Stored entries

• • • •

-- pv_equiv track=rewrite | github.com/HALOCORE/TransMap | data/transmap/codemap/cm_srcmapping.py | _seperate_numeric_annos_and_codelines
-- ===== SOURCE A (Python) =====
-- def _seperate_annos_and_codelines(s, seperator, assert_seperator):
--   raw_code_lines = s.split("\n")
--   lines_with_annos = []
--   for i, line in enumerate(raw_code_lines):
--     if assert_seperator in line:
--       assert seperator in line, f"line {i} ({line}) does not contain seperator {seperator}"
--       code, anno = line.split(seperator)
--       lines_with_annos.append((code, anno))
--     else:
--       lines_with_annos.append((line, None))
--   return lines_with_annos, "\n".join([line for line, _ in lines_with_annos])
--
-- def _seperate_numeric_annos_and_codelines(s, comment_prefix):
--   anno_first_sep = comment_prefix + " --- py stmt "
--   lines_with_annos, code = _seperate_annos_and_codelines(s, "   " + anno_first_sep, "--- py")
--   new_lines_with_annos = []
--   for line, idx in lines_with_annos:
--     if idx is None:
--       new_lines_with_annos.append((line, None))
--     else:
--       idxs = tuple(int(i) for i in idx.split(", py stmt "))
--       new_lines_with_annos.append((line, idxs))
--   return new_lines_with_annos, code
-- ===== SOURCE B (Python) =====
-- def _seperate_numeric_annos_and_codelines(s, comment_prefix):
--   sep = "   " + comment_prefix + " --- py stmt "
--   pairs = []
--   codes = []
--   for line in s.split("\n"):
--     if sep in line:
--       parts = line.split(sep)
--       code = parts[0]
--       idxs = tuple(int(x) for x in parts[1].split(", py stmt "))
--       pairs.append((code, idxs))
--       codes.append(code)
--     else:
--       pairs.append((line, None))
--       codes.append(line)
--   return pairs, "\n".join(codes)
-- ===== Notes on version B (the rewrite author's own statement) =====
-- stated objective: simpler
-- what changed: Inlines the generic two-pass helper into a single pass over the lines: one loop with two accumulators branches directly on the full separator, parses the numeric annotation immediately, and collects the code parts for the join, removing the intermediate string-annotation pair list that A builds and re-scans twice.
import Mathlib
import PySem

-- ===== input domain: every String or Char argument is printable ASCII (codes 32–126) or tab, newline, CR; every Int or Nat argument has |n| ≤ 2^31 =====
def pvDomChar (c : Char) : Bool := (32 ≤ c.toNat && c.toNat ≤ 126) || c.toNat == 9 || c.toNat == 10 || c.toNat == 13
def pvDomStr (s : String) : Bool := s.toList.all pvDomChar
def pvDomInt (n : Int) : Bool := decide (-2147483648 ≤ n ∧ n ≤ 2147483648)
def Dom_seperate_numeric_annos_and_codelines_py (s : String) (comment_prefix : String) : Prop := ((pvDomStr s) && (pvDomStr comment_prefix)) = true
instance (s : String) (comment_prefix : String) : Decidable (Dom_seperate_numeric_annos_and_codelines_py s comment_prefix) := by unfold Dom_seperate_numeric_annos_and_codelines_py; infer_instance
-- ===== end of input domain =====

-- B fuses A's helper + second pass into ONE pass with two accumulators, branching on the full
-- separator (simpler decomposition; equivalence of the return value on all non-raising inputs).

-- ===== PORT A =====
-- helper _seperate_annos_and_codelines, transliterated on List Char (PySem.Chars = Python str semantics)
def pvSepAnnos (s seperator assert_seperator : List Char) :
    (List (List Char × Option (List Char))) × List Char :=
  let raw_code_lines := (PySem.Chars.split? s "\n".toList).getD []
  let lines_with_annos := raw_code_lines.foldl (fun acc line =>
    if PySem.Chars.isIn assert_seperator line then
      if PySem.Chars.isIn seperator line then
        match (PySem.Chars.split? line seperator).getD [] with
        | [code, anno] => acc ++ [(code, some anno)]
        | _ => acc ++ [(line, none)]      -- Python: ValueError on 2-tuple unpack; excluded by Pre_
      else acc ++ [(line, none)]          -- Python: AssertionError; excluded by Pre_
    else acc ++ [(line, none)]) []
  (lines_with_annos, PySem.Chars.join "\n".toList (lines_with_annos.map Prod.fst))

def seperate_numeric_annos_and_codelines_py (s : String) (comment_prefix : String) :
    (List (String × Option (List Int))) × String :=
  let anno_first_sep := comment_prefix.toList ++ " --- py stmt ".toList
  let res := pvSepAnnos s.toList ("   ".toList ++ anno_first_sep) "--- py".toList
  let new_lines_with_annos := res.1.foldl (fun acc la =>
    match la.2 with
    | none => acc ++ [(String.ofList la.1, (none : Option (List Int)))]
    | some idx => acc ++ [(String.ofList la.1,
        some (((PySem.Chars.split? idx ", py stmt ".toList).getD []).map
          (fun t => (PySem.Int.ofChars? t).getD 0)))]) []   -- int(i); ValueError excluded by Pre_
  (new_lines_with_annos, String.ofList res.2)

-- ===== PORT B =====
def seperate_numeric_annos_and_codelines_py_alt (s : String) (comment_prefix : String) :
    (List (String × Option (List Int))) × String :=
  let sep := "   ".toList ++ comment_prefix.toList ++ " --- py stmt ".toList
  let lines := (PySem.Chars.split? s.toList "\n".toList).getD []
  let r := lines.foldl (fun acc line =>
    if PySem.Chars.isIn sep line then
      let parts := (PySem.Chars.split? line sep).getD []
      let code := parts.getD 0 []
      let idxs := ((PySem.Chars.split? (parts.getD 1 []) ", py stmt ".toList).getD []).map
        (fun t => (PySem.Int.ofChars? t).getD 0)
      (acc.1 ++ [(String.ofList code, some idxs)], acc.2 ++ [code])
    else (acc.1 ++ [(String.ofList line, (none : Option (List Int)))], acc.2 ++ [line]))
    (([] : List (String × Option (List Int))), ([] : List (List Char)))
  (r.1, String.ofList (PySem.Chars.join "\n".toList r.2))

-- ===== PRECONDITION & SPEC =====
-- Pre_ excludes exactly the inputs on which Python A raises: a line containing "--- py" must
-- contain the full separator exactly once (else AssertionError / unpack ValueError) and every
-- piece of its annotation must be int()-parseable (else ValueError).
def Pre_seperate_numeric_annos_and_codelines_py (s : String) (comment_prefix : String) : Prop :=
  ∀ line ∈ (PySem.Chars.split? s.toList "\n".toList).getD [],
    PySem.Chars.isIn "--- py".toList line = true →
      (PySem.Chars.isIn ("   ".toList ++ comment_prefix.toList ++ " --- py stmt ".toList) line = true ∧
       ((PySem.Chars.split? line ("   ".toList ++ comment_prefix.toList ++ " --- py stmt ".toList)).getD []).length = 2 ∧
       ∀ t ∈ (PySem.Chars.split?
                (((PySem.Chars.split? line ("   ".toList ++ comment_prefix.toList ++ " --- py stmt ".toList)).getD []).getD 1 [])
                ", py stmt ".toList).getD [],
         (PySem.Int.ofChars? t).isSome = true)
instance (s : String) (comment_prefix : String) :
    Decidable (Pre_seperate_numeric_annos_and_codelines_py s comment_prefix) := by
  unfold Pre_seperate_numeric_annos_and_codelines_py; infer_instance
def pvWitness_seperate_numeric_annos_and_codelines_py : String × String :=
  ("x = 1   # --- py stmt 0\ny = 2", "#")

-- (Spec below)
def Spec_seperate_numeric_annos_and_codelines_py (s : String) (comment_prefix : String) (out : (List (String × Option (List Int))) × String) : Prop := out = seperate_numeric_annos_and_codelines_py_alt s comment_prefix
instance (s : String) (comment_prefix : String) (out : (List (String × Option (List Int))) × String) : Decidable (Spec_seperate_numeric_annos_and_codelines_py s comment_prefix out) := by unfold Spec_seperate_numeric_annos_and_codelines_py; infer_instance

-- ===== CLAIM (what is proved, stated in full; the proofs are below) =====
def Claim_equal_seperate_numeric_annos_and_codelines_py : Prop := ∀ (s : String) (comment_prefix : String), Dom_seperate_numeric_annos_and_codelines_py s comment_prefix → Pre_seperate_numeric_annos_and_codelines_py s comment_prefix → Spec_seperate_numeric_annos_and_codelines_py s comment_prefix (seperate_numeric_annos_and_codelines_py s comment_prefix)

-- ===== LEMMAS AND PROOFS =====

-- abbreviations for the constant pieces and the per-line result functions
def pvMark : List Char := "--- py".toList
def pvSep (cp : String) : List Char := "   ".toList ++ cp.toList ++ " --- py stmt ".toList
def pvParse (cs : List Char) : List Int :=
  ((PySem.Chars.split? cs ", py stmt ".toList).getD []).map (fun t => (PySem.Int.ofChars? t).getD 0)
-- per-line value of A's first pass
def pvFA (cp : String) (line : List Char) : List Char × Option (List Char) :=
  if PySem.Chars.isIn pvMark line then
    if PySem.Chars.isIn (pvSep cp) line then
      match (PySem.Chars.split? line (pvSep cp)).getD [] with
      | [code, anno] => (code, some anno)
      | _ => (line, none)
    else (line, none)
  else (line, none)
-- per-line value of A's second pass
def pvGA (p : List Char × Option (List Char)) : String × Option (List Int) :=
  match p.2 with
  | none => (String.ofList p.1, none)
  | some idx => (String.ofList p.1, some (pvParse idx))
-- per-line pair and code part of B
def pvPB (cp : String) (line : List Char) : String × Option (List Int) :=
  if PySem.Chars.isIn (pvSep cp) line then
    (String.ofList (((PySem.Chars.split? line (pvSep cp)).getD []).getD 0 []),
     some (pvParse (((PySem.Chars.split? line (pvSep cp)).getD []).getD 1 [])))
  else (String.ofList line, none)
def pvCB (cp : String) (line : List Char) : List Char :=
  if PySem.Chars.isIn (pvSep cp) line then ((PySem.Chars.split? line (pvSep cp)).getD []).getD 0 []
  else line

lemma pvMark_of_sep (cp : String) (line : List Char)
    (h : PySem.Chars.isIn (pvSep cp) line = true) : PySem.Chars.isIn pvMark line = true := by
  rw [PySem.Chars.isIn_iff_infix] at h ⊢
  refine List.IsInfix.trans ?_ h
  refine List.IsInfix.trans (l₂ := " --- py stmt ".toList) (by decide) ?_
  exact (List.suffix_append ("   ".toList ++ cp.toList) _).isInfix

lemma pvA_eq (s cp : String) :
    seperate_numeric_annos_and_codelines_py s cp =
      ((((PySem.Chars.split? s.toList "\n".toList).getD []).map (fun l => pvGA (pvFA cp l))),
       String.ofList (PySem.Chars.join "\n".toList
         (((PySem.Chars.split? s.toList "\n".toList).getD []).map (fun l => (pvFA cp l).1)))) := by
  unfold seperate_numeric_annos_and_codelines_py pvSepAnnos
  have h1 : ∀ (acc : List (List Char × Option (List Char))) (line : List Char),
      (if PySem.Chars.isIn "--- py".toList line then
        if PySem.Chars.isIn ("   ".toList ++ (cp.toList ++ " --- py stmt ".toList)) line then
          match (PySem.Chars.split? line ("   ".toList ++ (cp.toList ++ " --- py stmt ".toList))).getD [] with
          | [code, anno] => acc ++ [(code, some anno)]
          | _ => acc ++ [(line, none)]
        else acc ++ [(line, none)]
      else acc ++ [(line, none)]) = acc ++ [pvFA cp line] := by
    intro acc line
    simp only [pvFA, pvMark, pvSep, List.append_assoc]
    split_ifs with h h' <;> try rfl
    rcases (PySem.Chars.split? line ("   ".toList ++ (cp.toList ++ " --- py stmt ".toList))).getD []
      with _ | ⟨c, _ | ⟨a, _ | _⟩⟩ <;> rfl
  have h2 : ∀ (acc : List (String × Option (List Int))) (la : List Char × Option (List Char)),
      (match la.2 with
        | none => acc ++ [(String.ofList la.1, (none : Option (List Int)))]
        | some idx => acc ++ [(String.ofList la.1,
            some (((PySem.Chars.split? idx ", py stmt ".toList).getD []).map
              (fun t => (PySem.Int.ofChars? t).getD 0)))]) = acc ++ [pvGA la] := by
    intro acc la
    rcases la with ⟨l, _ | idx⟩ <;> rfl
  simp only [funext (fun acc => funext (h1 acc)), funext (fun acc => funext (h2 acc)),
    PySem.List.foldl_append_singleton_eq_map, List.nil_append, List.map_map]
  rfl

lemma pvB_eq (s cp : String) :
    seperate_numeric_annos_and_codelines_py_alt s cp =
      ((((PySem.Chars.split? s.toList "\n".toList).getD []).map (pvPB cp)),
       String.ofList (PySem.Chars.join "\n".toList
         (((PySem.Chars.split? s.toList "\n".toList).getD []).map (pvCB cp)))) := by
  unfold seperate_numeric_annos_and_codelines_py_alt
  have h1 : ∀ (acc : List (String × Option (List Int)) × List (List Char)) (line : List Char),
      (if PySem.Chars.isIn ("   ".toList ++ cp.toList ++ " --- py stmt ".toList) line then
        (acc.1 ++ [(String.ofList (((PySem.Chars.split? line ("   ".toList ++ cp.toList ++ " --- py stmt ".toList)).getD []).getD 0 []),
           some ((((PySem.Chars.split? ((((PySem.Chars.split? line ("   ".toList ++ cp.toList ++ " --- py stmt ".toList)).getD []).getD 1 [])) ", py stmt ".toList).getD []).map
             (fun t => (PySem.Int.ofChars? t).getD 0))))],
         acc.2 ++ [(((PySem.Chars.split? line ("   ".toList ++ cp.toList ++ " --- py stmt ".toList)).getD []).getD 0 [])])
      else (acc.1 ++ [(String.ofList line, (none : Option (List Int)))], acc.2 ++ [line]))
      = (acc.1 ++ [pvPB cp line], acc.2 ++ [pvCB cp line]) := by
    intro acc line
    simp only [pvPB, pvCB, pvParse, pvSep]
    split_ifs <;> rfl
  simp only [funext (fun acc => funext (h1 acc)),
    PySem.List.foldl_prod_mk (f := fun a line => a ++ [pvPB cp line]) (g := fun a line => a ++ [pvCB cp line]),
    PySem.List.foldl_append_singleton_eq_map, List.nil_append]

lemma pvLine_eq (cp : String) (line : List Char)
    (hp : PySem.Chars.isIn "--- py".toList line = true →
      (PySem.Chars.isIn ("   ".toList ++ cp.toList ++ " --- py stmt ".toList) line = true ∧
       ((PySem.Chars.split? line ("   ".toList ++ cp.toList ++ " --- py stmt ".toList)).getD []).length = 2 ∧
       ∀ t ∈ (PySem.Chars.split?
                (((PySem.Chars.split? line ("   ".toList ++ cp.toList ++ " --- py stmt ".toList)).getD []).getD 1 [])
                ", py stmt ".toList).getD [],
         (PySem.Int.ofChars? t).isSome = true)) :
    pvGA (pvFA cp line) = pvPB cp line ∧ (pvFA cp line).1 = pvCB cp line := by
  by_cases hm : PySem.Chars.isIn pvMark line = true
  · obtain ⟨hsep, hlen, -⟩ := hp hm
    obtain ⟨c, a, hca⟩ := List.length_eq_two.mp hlen
    simp only [pvFA, pvPB, pvCB, pvGA, pvMark, pvSep] at *
    rw [hm, hsep, hca]
    simp
  · have hsep : ¬ PySem.Chars.isIn (pvSep cp) line = true :=
      fun h => hm (pvMark_of_sep cp line h)
    simp only [pvFA, pvPB, pvCB, pvGA]
    rw [if_neg hm, if_neg hsep, if_neg hsep]
    exact ⟨rfl, rfl⟩

-- ===== VERDICT (by name: the statement is the Claim_ definition above) =====
theorem seperate_numeric_annos_and_codelines_py_spec : Claim_equal_seperate_numeric_annos_and_codelines_py := by
  intro s cp _ hpre
  unfold Spec_seperate_numeric_annos_and_codelines_py
  rw [pvA_eq, pvB_eq]
  unfold Pre_seperate_numeric_annos_and_codelines_py at hpre
  refine Prod.ext ?_ ?_
  · exact List.map_congr_left (fun l hl => (pvLine_eq cp l (hpre l hl)).1)
  · exact congrArg String.ofList (congrArg (PySem.Chars.join "\n".toList)
      (List.map_congr_left (fun l hl => (pvLine_eq cp l (hpre l hl)).2)))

• • • •

What to do
Your task for the entries above: copy exactly the span starting with the line with "cp l).1)))) := by" and going on through the line with "have h1 : ∀ (acc : List (List", both lines included, and nothing else.

Response area
         (((PySem.Chars.split? s.toList "\n".toList).getD []).map (fun l => (pvFA cp l).1)))) := by
  unfold seperate_numeric_annos_and_codelines_py pvSepAnnos
  have h1 : ∀ (acc : List (List Char × Option (List Char))) (line : List Char),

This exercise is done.